Taking A Look At Specific Candidates
For the Massachusetts House race between incumbent Democrat Barney Frank and Republican challenger Sean Bielat, we were able to use a word visualization tool, Wordle, to illustrate the two wordbags. The key thing to remember here is that this is analysis for Tweets that contain the politician’s name — and not Tweets by the politician.
One curious term in the Sean Bielat wordbag is “235l44r” — this turns out to be a reference to http://tinyurl.com/235l44r, which resolves to a blog post on Bielat’s blog.
For both candidates, “tcot” is a strong signal. This is an acronym for “Top Conservatives on Twitter,” who commonly apply the hashtag “#tcot” to their tweets. What is more interesting is that #tcot is much more popular of a term to use in conjunction with Barney Frank, the Democrat, than his Republican challenger.
Taking a look at another race, this time in California, between Democratic incumbent Barbara Boxer and Republican challenger Carly Fiorina, we, once again, generated wordbag visualizations using Wordle:
As expected, Boxer is commonly associated with Obama, and Fiorina is commonly grouped with Meg Whitman, the Republican candidate for California Governor.
One term that stands out notably for both candidates is “hair.” This most likely stems from Fiorina’s errant comment about Boxer’s hair she made when she was off-camera. Way to stick to the important issues, Twitterverse.
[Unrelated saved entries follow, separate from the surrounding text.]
-- pv_equiv track=rewrite | github.com/PalakAtGitHub/Musically-Aligned-Neural-Network-Translation-and-Song-Generation | src/testing/batch_synthesize.py | group_examples_by_song
-- ===== SOURCE A (Python) =====
-- from typing import List, Dict, Optional
--
-- def group_examples_by_song(data: List[Dict]) -> Dict[str, List[Dict]]:
--     """Group training examples by song ID, preserving line order."""
--     songs = {}
--     for ex in data:
--         song_id = ex["song_name"].split("_line")[0]
--         songs.setdefault(song_id, []).append(ex)
--     # Sort lines within each song by line index
--     for song_id in songs:
--         songs[song_id].sort(key=lambda x: x["song_name"])
--     return songs
-- ===== SOURCE B (Python) =====
-- from typing import List, Dict
--
-- def group_examples_by_song(data: List[Dict]) -> Dict[str, List[Dict]]:
--     """Group training examples by song ID, preserving line order."""
--     # Keys in first-appearance order; one global stable sort replaces per-group sorts.
--     songs = {ex["song_name"].split("_line")[0]: [] for ex in data}
--     for ex in sorted(data, key=lambda x: x["song_name"]):
--         songs[ex["song_name"].split("_line")[0]].append(ex)
--     return songs
-- ===== Notes on version B (the rewrite author's own statement) =====
-- stated objective: alternative
-- what changed: B replaces A's per-group in-place sorts with a single global stable sort of the whole list followed by one grouping pass into pre-inserted keys (stability makes each group's order identical to A's per-group sort).
import Mathlib
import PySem

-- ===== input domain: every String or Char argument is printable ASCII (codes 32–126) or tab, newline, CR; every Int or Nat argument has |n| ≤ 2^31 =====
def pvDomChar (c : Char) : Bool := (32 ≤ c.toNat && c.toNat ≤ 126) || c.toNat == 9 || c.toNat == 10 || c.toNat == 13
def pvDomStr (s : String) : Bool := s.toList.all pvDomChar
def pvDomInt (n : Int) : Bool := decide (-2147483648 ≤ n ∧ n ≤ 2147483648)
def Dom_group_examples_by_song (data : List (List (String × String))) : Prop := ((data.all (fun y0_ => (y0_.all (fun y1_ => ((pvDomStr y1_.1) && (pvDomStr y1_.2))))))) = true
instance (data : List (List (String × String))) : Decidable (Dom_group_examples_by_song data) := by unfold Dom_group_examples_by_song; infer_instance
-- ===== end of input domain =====

-- B: one global stable sort + one grouping pass replaces A's per-group sorts; same return value.

-- shared helpers: ex["song_name"] (first-match lookup; Pre_ guarantees the key is present,
-- so the .getD "" default is never the computed value inside Pre_) and the song id
-- ex["song_name"].split("_line")[0] (split? with a nonempty separator is always a
-- nonempty some-list, so .getD []/.headD "" are never the computed value).
def pvName (ex : List (String × String)) : String :=
  (List.lookup "song_name" ex).getD ""

def pvSid (ex : List (String × String)) : String :=
  ((PySem.Str.split? (pvName ex) "_line").getD []).headD ""

-- ===== PORT A =====
def group_examples_by_song (data : List (List (String × String))) : List (String × List (List (String × String))) :=
  -- songs.setdefault(sid, []).append(ex)  ≡  songs[sid] = songs.get(sid, []) + [ex]  = Dict.modify
  let songs := data.foldl (fun d ex => d.modify (pvSid ex) [] (fun l => l ++ [ex])) PySem.Dict.empty
  -- for song_id in songs: songs[song_id].sort(key=...)  — sort each value in place, keys untouched
  songs.items.map (fun kv => (kv.1, PySem.List.sorted kv.2 pvName false))

-- ===== PORT B =====
def group_examples_by_song_alt (data : List (List (String × String))) : List (String × List (List (String × String))) :=
  -- {sid(ex): [] for ex in data}  (duplicate keys overwrite in place: same [] value, first position kept)
  let songs := data.foldl (fun d ex => d.insert (pvSid ex) ([] : List (List (String × String)))) PySem.Dict.empty
  -- for ex in sorted(data, key=name): songs[sid(ex)].append(ex) — the key is always present, so
  -- songs[sid].append = Dict.modify with never-used default []
  let filled := (PySem.List.sorted data pvName false).foldl
      (fun d ex => d.modify (pvSid ex) [] (fun l => l ++ [ex])) songs
  filled.items

-- ===== PRECONDITION & SPEC =====
-- Pre_ excludes exactly the inputs where Python A raises KeyError: an example dict without a
-- "song_name" key (both A and B raise there).
def Pre_group_examples_by_song (data : List (List (String × String))) : Prop :=
  (data.all (fun ex => ex.any (fun p => p.1 == "song_name"))) = true
instance (data : List (List (String × String))) : Decidable (Pre_group_examples_by_song data) := by
  unfold Pre_group_examples_by_song; infer_instance

def pvWitness_group_examples_by_song : (List (List (String × String))) :=
  [[("song_name", "s_line1"), ("text", "b")], [("song_name", "s_line0"), ("text", "a")], [("song_name", "t_line0")]]

def Spec_group_examples_by_song (data : List (List (String × String))) (out : List (String × List (List (String × String)))) : Prop := out = group_examples_by_song_alt data
instance (data : List (List (String × String))) (out : List (String × List (List (String × String)))) : Decidable (Spec_group_examples_by_song data out) := by unfold Spec_group_examples_by_song; infer_instance

-- ===== CLAIM (what is proved, stated in full; the proofs are below) =====
def Claim_equal_group_examples_by_song : Prop := ∀ (data : List (List (String × String))), Dom_group_examples_by_song data → Pre_group_examples_by_song data → Spec_group_examples_by_song data (group_examples_by_song data)

-- ===== LEMMAS AND PROOFS =====

-- `insertBy x` puts x in front when x goes before every element
theorem pv_insertBy_eq_cons {a : Type} (bef : a → a → Bool) (x : a) (ys : List a)
    (h : ∀ z, z ∈ ys → bef x z = true) : PySem.List.insertBy bef x ys = x :: ys := by
  cases ys with
  | nil => rfl
  | cons y t => simp [PySem.List.insertBy, h y (by simp)]

-- insertion keeps the accumulator sorted
theorem pv_insertBy_pairwise {a k : Type} [LinearOrder k] (key : a → k) (x : a) (ys : List a)
    (h : ys.Pairwise (fun u v => key u ≤ key v)) :
    (PySem.List.insertBy (fun u v => decide (key u < key v)) x ys).Pairwise (fun u v => key u ≤ key v) := by
  induction ys with
  | nil => simp [PySem.List.insertBy]
  | cons y t ih =>
    rcases List.pairwise_cons.1 h with ⟨hy, ht⟩
    by_cases hlt : key x < key y
    . simp only [PySem.List.insertBy, hlt, decide_true, if_true]
      refine List.pairwise_cons.2 ⟨?_, h⟩
      intro z hz
      rcases List.mem_cons.1 hz with rfl | hz
      . exact le_of_lt hlt
      . exact le_trans (le_of_lt hlt) (hy z hz)
    . simp only [PySem.List.insertBy, hlt, decide_false]
      refine List.pairwise_cons.2 ⟨?_, ih ht⟩
      intro z hz
      rcases (PySem.List.mem_insertBy _ _ _ _).1 hz with rfl | hz
      . exact le_of_not_gt hlt
      . exact hy z hz

-- filter commutes with one stable insertion into a sorted accumulator
theorem pv_filter_insertBy {a k : Type} [LinearOrder k] (p : a → Bool) (key : a → k) (x : a)
    (ys : List a) (h : ys.Pairwise (fun u v => key u ≤ key v)) :
    (PySem.List.insertBy (fun u v => decide (key u < key v)) x ys).filter p =
      if p x then PySem.List.insertBy (fun u v => decide (key u < key v)) x (ys.filter p)
      else ys.filter p := by
  induction ys with
  | nil => cases hp : p x <;> simp [PySem.List.insertBy, List.filter, hp]
  | cons y t ih =>
    rcases List.pairwise_cons.1 h with ⟨hy, ht⟩
    by_cases hlt : key x < key y
    . -- x is inserted right here; in the filtered list it also goes in front
      have hstep : PySem.List.insertBy (fun u v => decide (key u < key v)) x (y :: t) = x :: y :: t := by
        simp [PySem.List.insertBy, hlt]
      have hfront : ∀ z, z ∈ (y :: t).filter p → (fun u v => decide (key u < key v)) x z = true := by
        intro z hz
        rcases List.mem_cons.1 (List.mem_of_mem_filter hz) with rfl | hz
        . simpa using hlt
        . simpa using lt_of_lt_of_le hlt (hy z hz)
      rw [hstep]
      cases hp : p x
      . simp [List.filter_cons, hp]
      . rw [pv_insertBy_eq_cons _ _ _ hfront]
        simp [List.filter_cons, hp]
    . -- x passes y
      simp only [PySem.List.insertBy, hlt, decide_false]
      cases hpy : p y
      . simpa [List.filter_cons, hpy] using ih ht
      . cases hpx : p x
        . simp [hpy, hpx, ih ht]
        . rw [List.filter_cons]
          simp [hpy, ih ht, hpx, PySem.List.insertBy, hlt]

-- stable-sort/filter commutation, fold form
theorem pv_foldl_insertBy_filter {a k : Type} [LinearOrder k] (p : a → Bool) (key : a → k)
    (xs : List a) : ∀ ys, ys.Pairwise (fun u v => key u ≤ key v) →
    (xs.foldl (fun acc x => PySem.List.insertBy (fun u v => decide (key u < key v)) x acc) ys).filter p =
      (xs.filter p).foldl (fun acc x => PySem.List.insertBy (fun u v => decide (key u < key v)) x acc) (ys.filter p) := by
  induction xs with
  | nil => intro ys _; rfl
  | cons x xs ih =>
    intro ys hys
    have h1 := ih (PySem.List.insertBy (fun u v => decide (key u < key v)) x ys)
      (pv_insertBy_pairwise key x ys hys)
    cases hp : p x
    . simp [List.foldl_cons, h1, pv_filter_insertBy p key x ys hys, hp]
    . simp [List.foldl_cons, h1, pv_filter_insertBy p key x ys hys, hp]

-- Python's sort is stable: filtering commutes with sorting
theorem pv_filter_sorted {a k : Type} [LinearOrder k] (p : a → Bool) (key : a → k) (xs : List a) :
    (PySem.List.sorted xs key false).filter p = PySem.List.sorted (xs.filter p) key false := by
  rw [PySem.List.sorted_eq_foldl_insertBy, PySem.List.sorted_eq_foldl_insertBy]
  simpa using pv_foldl_insertBy_filter p key xs [] (by simp)

-- the grouping fold of A, characterised: keys in first-occurrence order, values = filters
theorem pv_A_items (data : List (List (String × String))) :
    (data.foldl (fun d ex => d.modify (pvSid ex) [] (fun l => l ++ [ex])) PySem.Dict.empty).items
      = (PySem.Set.ofList (data.map pvSid)).map (fun kk => (kk, data.filter (fun ex => pvSid ex == kk))) := by
  have hk : (data.foldl (fun d ex => d.modify (pvSid ex) [] (fun l => l ++ [ex])) PySem.Dict.empty).keys
      = PySem.Set.ofList (data.map pvSid) := by
    have h := PySem.Dict.keys_foldl_modify_key data pvSid ([] : List (List (String × String)))
      (fun _ x => fun l => l ++ [x]) PySem.Dict.empty
    simpa [PySem.Dict.keys_empty, PySem.Set.update_empty] using h
  have hnd : (data.foldl (fun d ex => d.modify (pvSid ex) [] (fun l => l ++ [ex])) PySem.Dict.empty).keys.Nodup := by
    exact PySem.Dict.nodup_keys_foldl_modify_key data pvSid _ _ _ (by simp [PySem.Dict.keys_empty])
  have hg : ∀ kk, (data.foldl (fun d ex => d.modify (pvSid ex) [] (fun l => l ++ [ex])) PySem.Dict.empty).getD kk []
      = data.filter (fun ex => pvSid ex == kk) := by
    intro kk
    have h1 : data.foldl (fun d ex => d.modify (pvSid ex) [] (fun l => l ++ [ex])) PySem.Dict.empty
        = (data.map (fun ex => (pvSid ex, ex))).foldl (fun d q => d.modify q.1 [] (fun l => l ++ [q.2])) PySem.Dict.empty := by
      rw [List.foldl_map]
    rw [h1, PySem.Dict.getD_foldl_modify_append]
    simp [List.filter_map, Function.comp_def, List.map_map]
  rw [PySem.Dict.items_eq_map_keys _ hnd ([] : List (List (String × String))), hk]
  exact List.map_congr_left (fun kk _ => by rw [hg kk])

-- phase 1 of B: every key maps to []
theorem pv_B1_getD (l : List (List (String × String))) (d : PySem.Dict String (List (List (String × String))))
    (kk : String) (h : d.getD kk [] = []) :
    (l.foldl (fun d ex => d.insert (pvSid ex) []) d).getD kk [] = [] := by
  induction l generalizing d with
  | nil => exact h
  | cons x xs ih =>
    refine ih _ ?_
    rw [PySem.Dict.getD_insert]
    split_ifs <;> simp [h]

-- B, characterised: same keys, values = filters of the globally sorted list
theorem pv_B_items (data : List (List (String × String))) :
    group_examples_by_song_alt data
      = (PySem.Set.ofList (data.map pvSid)).map
          (fun kk => (kk, (PySem.List.sorted data pvName false).filter (fun ex => pvSid ex == kk))) := by
  show (((PySem.List.sorted data pvName false).foldl
      (fun d ex => d.modify (pvSid ex) [] (fun l => l ++ [ex]))
      (data.foldl (fun d ex => d.insert (pvSid ex) []) PySem.Dict.empty))).items = _
  have hk1 : (data.foldl (fun d ex => d.insert (pvSid ex) ([] : List (List (String × String)))) PySem.Dict.empty).keys
      = PySem.Set.ofList (data.map pvSid) := by
    have h := PySem.Dict.keys_foldl_insert_key data pvSid
      (fun _ _ => ([] : List (List (String × String)))) PySem.Dict.empty
    simpa [PySem.Dict.keys_empty, PySem.Set.update_empty] using h
  have hnd1 : (data.foldl (fun d ex => d.insert (pvSid ex) ([] : List (List (String × String)))) PySem.Dict.empty).keys.Nodup :=
    PySem.Dict.nodup_keys_foldl_insert_key data pvSid _ _ (by simp [PySem.Dict.keys_empty])
  have hk : (((PySem.List.sorted data pvName false).foldl
      (fun d ex => d.modify (pvSid ex) [] (fun l => l ++ [ex]))
      (data.foldl (fun d ex => d.insert (pvSid ex) []) PySem.Dict.empty))).keys
      = PySem.Set.ofList (data.map pvSid) := by
    have h := PySem.Dict.keys_foldl_modify_key (PySem.List.sorted data pvName false) pvSid
      ([] : List (List (String × String))) (fun _ x => fun l => l ++ [x])
      (data.foldl (fun d ex => d.insert (pvSid ex) []) PySem.Dict.empty)
    rw [h, hk1, PySem.Set.update_eq_append_filter]
    have hnil : ((PySem.Set.ofList ((PySem.List.sorted data pvName false).map pvSid)).filter
        (fun y => !(PySem.Set.contains (PySem.Set.ofList (data.map pvSid)) y))) = [] := by
      rw [List.filter_eq_nil_iff]
      intro y hy
      have : y ∈ data.map pvSid := by
        rcases List.mem_map.1 ((PySem.Set.mem_ofList _ _).1 hy) with ⟨ex, hex, rfl⟩
        exact List.mem_map_of_mem ((PySem.List.mem_sorted data pvName false ex).1 hex)
      simpa using this
    rw [hnil, List.append_nil]
  have hnd : (((PySem.List.sorted data pvName false).foldl
      (fun d ex => d.modify (pvSid ex) [] (fun l => l ++ [ex]))
      (data.foldl (fun d ex => d.insert (pvSid ex) []) PySem.Dict.empty))).keys.Nodup :=
    PySem.Dict.nodup_keys_foldl_modify_key _ pvSid _ _ _ hnd1
  have hg : ∀ kk, (((PySem.List.sorted data pvName false).foldl
      (fun d ex => d.modify (pvSid ex) [] (fun l => l ++ [ex]))
      (data.foldl (fun d ex => d.insert (pvSid ex) []) PySem.Dict.empty))).getD kk []
      = (PySem.List.sorted data pvName false).filter (fun ex => pvSid ex == kk) := by
    intro kk
    have h1 : (PySem.List.sorted data pvName false).foldl
        (fun d ex => d.modify (pvSid ex) [] (fun l => l ++ [ex]))
        (data.foldl (fun d ex => d.insert (pvSid ex) []) PySem.Dict.empty)
        = ((PySem.List.sorted data pvName false).map (fun ex => (pvSid ex, ex))).foldl
            (fun d q => d.modify q.1 [] (fun l => l ++ [q.2]))
            (data.foldl (fun d ex => d.insert (pvSid ex) []) PySem.Dict.empty) := by
      rw [List.foldl_map]
    rw [h1, PySem.Dict.getD_foldl_modify_append,
      pv_B1_getD data PySem.Dict.empty kk (by simp [PySem.Dict.getD_empty])]
    simp [List.filter_map, Function.comp_def, List.map_map]
  rw [PySem.Dict.items_eq_map_keys _ hnd ([] : List (List (String × String))), hk]
  exact List.map_congr_left (fun kk _ => by rw [hg kk])

-- the two programs agree on every input
theorem pv_main (data : List (List (String × String))) :
    group_examples_by_song data = group_examples_by_song_alt data := by
  show ((data.foldl (fun d ex => d.modify (pvSid ex) [] (fun l => l ++ [ex])) PySem.Dict.empty).items).map
      (fun kv => (kv.1, PySem.List.sorted kv.2 pvName false)) = _
  rw [pv_A_items, pv_B_items, List.map_map]
  refine List.map_congr_left (fun kk _ => ?_)
  simp only [Function.comp_def]
  rw [← pv_filter_sorted (fun ex => pvSid ex == kk) pvName data]

-- ===== VERDICT (by name: the statement is the Claim_ definition above) =====
theorem group_examples_by_song_spec : Claim_equal_group_examples_by_song := by
  intro data _ _
  show group_examples_by_song data = group_examples_by_song_alt data
  exact pv_main data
Looking for party differences
We were curious to see if there are any noticeable differences between the words used when tweeting about politicians from either party. From our filtered subset of the Twitter corpus, we ran a wordbag analysis against a set of tweets segmented by political party. To simplify things for this case, we only looked at Democrats and Republicans. Once again, if you’re interested in the raw data, it’s available at the Infochimps data marketplace.
We wondered what terms were more unique in talking about each party, so to do this, we compared the percentage frequency of a term’s occurrence to the percentage frequency in the other party. From this analysis, we ended up with a measure of each term’s relative frequency within each party’s filtered Twitter corpus.
We can see that “god”, “lie” and “republican” are used predominantly in Tweets that correspond to Republicans, and “obamacare”, “daily” and “democrat” are used in Tweets that correspond to Democrats. “Daily” most likely refers to The Daily Show, of course. Interestingly, “racist” is split exactly evenly between parties. And, for Tweets about politicians that refer to the Huffington Post, 52% of the time, they’re talking about Democrats.
There is a hypothesis going around that Democrats’ political messaging is much less focused than the Republicans’, and this data seems to support that theory. “Obamacare” is most likely a term used by the Republicans in a derogatory manner, and that is one of the most commonly tweeted terms. The Dems have failed to unify around such a term.
Furthermore, the aforementioned “#tcot” phenomenon indicates that conservatives seem much more organized than the liberals on Twitter, at least in their hashtag usage. If there is such a hashtag on the liberal side, it has failed to gain any type of momentum thus far. At first, I thought that “#tlot” was the liberal banner, but indeed, that has already been co-opted by the “Top Libertarians On Twitter.”
Where are all of the Democrats on Twitter? Perhaps they’re all quietly watching the Daily Show.
Now, in looking at this analysis, a whole slew of other questions start to arise. How does this word bag change over time? What sentiment is associated with each of the tweets, and how does that change over time? To me, to have these types of questions start to surface is a promising indication that we are on to something. After all, the first step towards answering a question is to figure out what question to ask in the first place.
Words are powerful, and analyzing Twitter provides us with some interesting insights into what people are saying about politicians today. If you’re interested in doing similar analysis on your own, take a look at the raw wordbag data or our Wordbag API. If you find something interesting, give us a shout — we’d love to hear from you.
Oh, and don’t forget to vote tomorrow!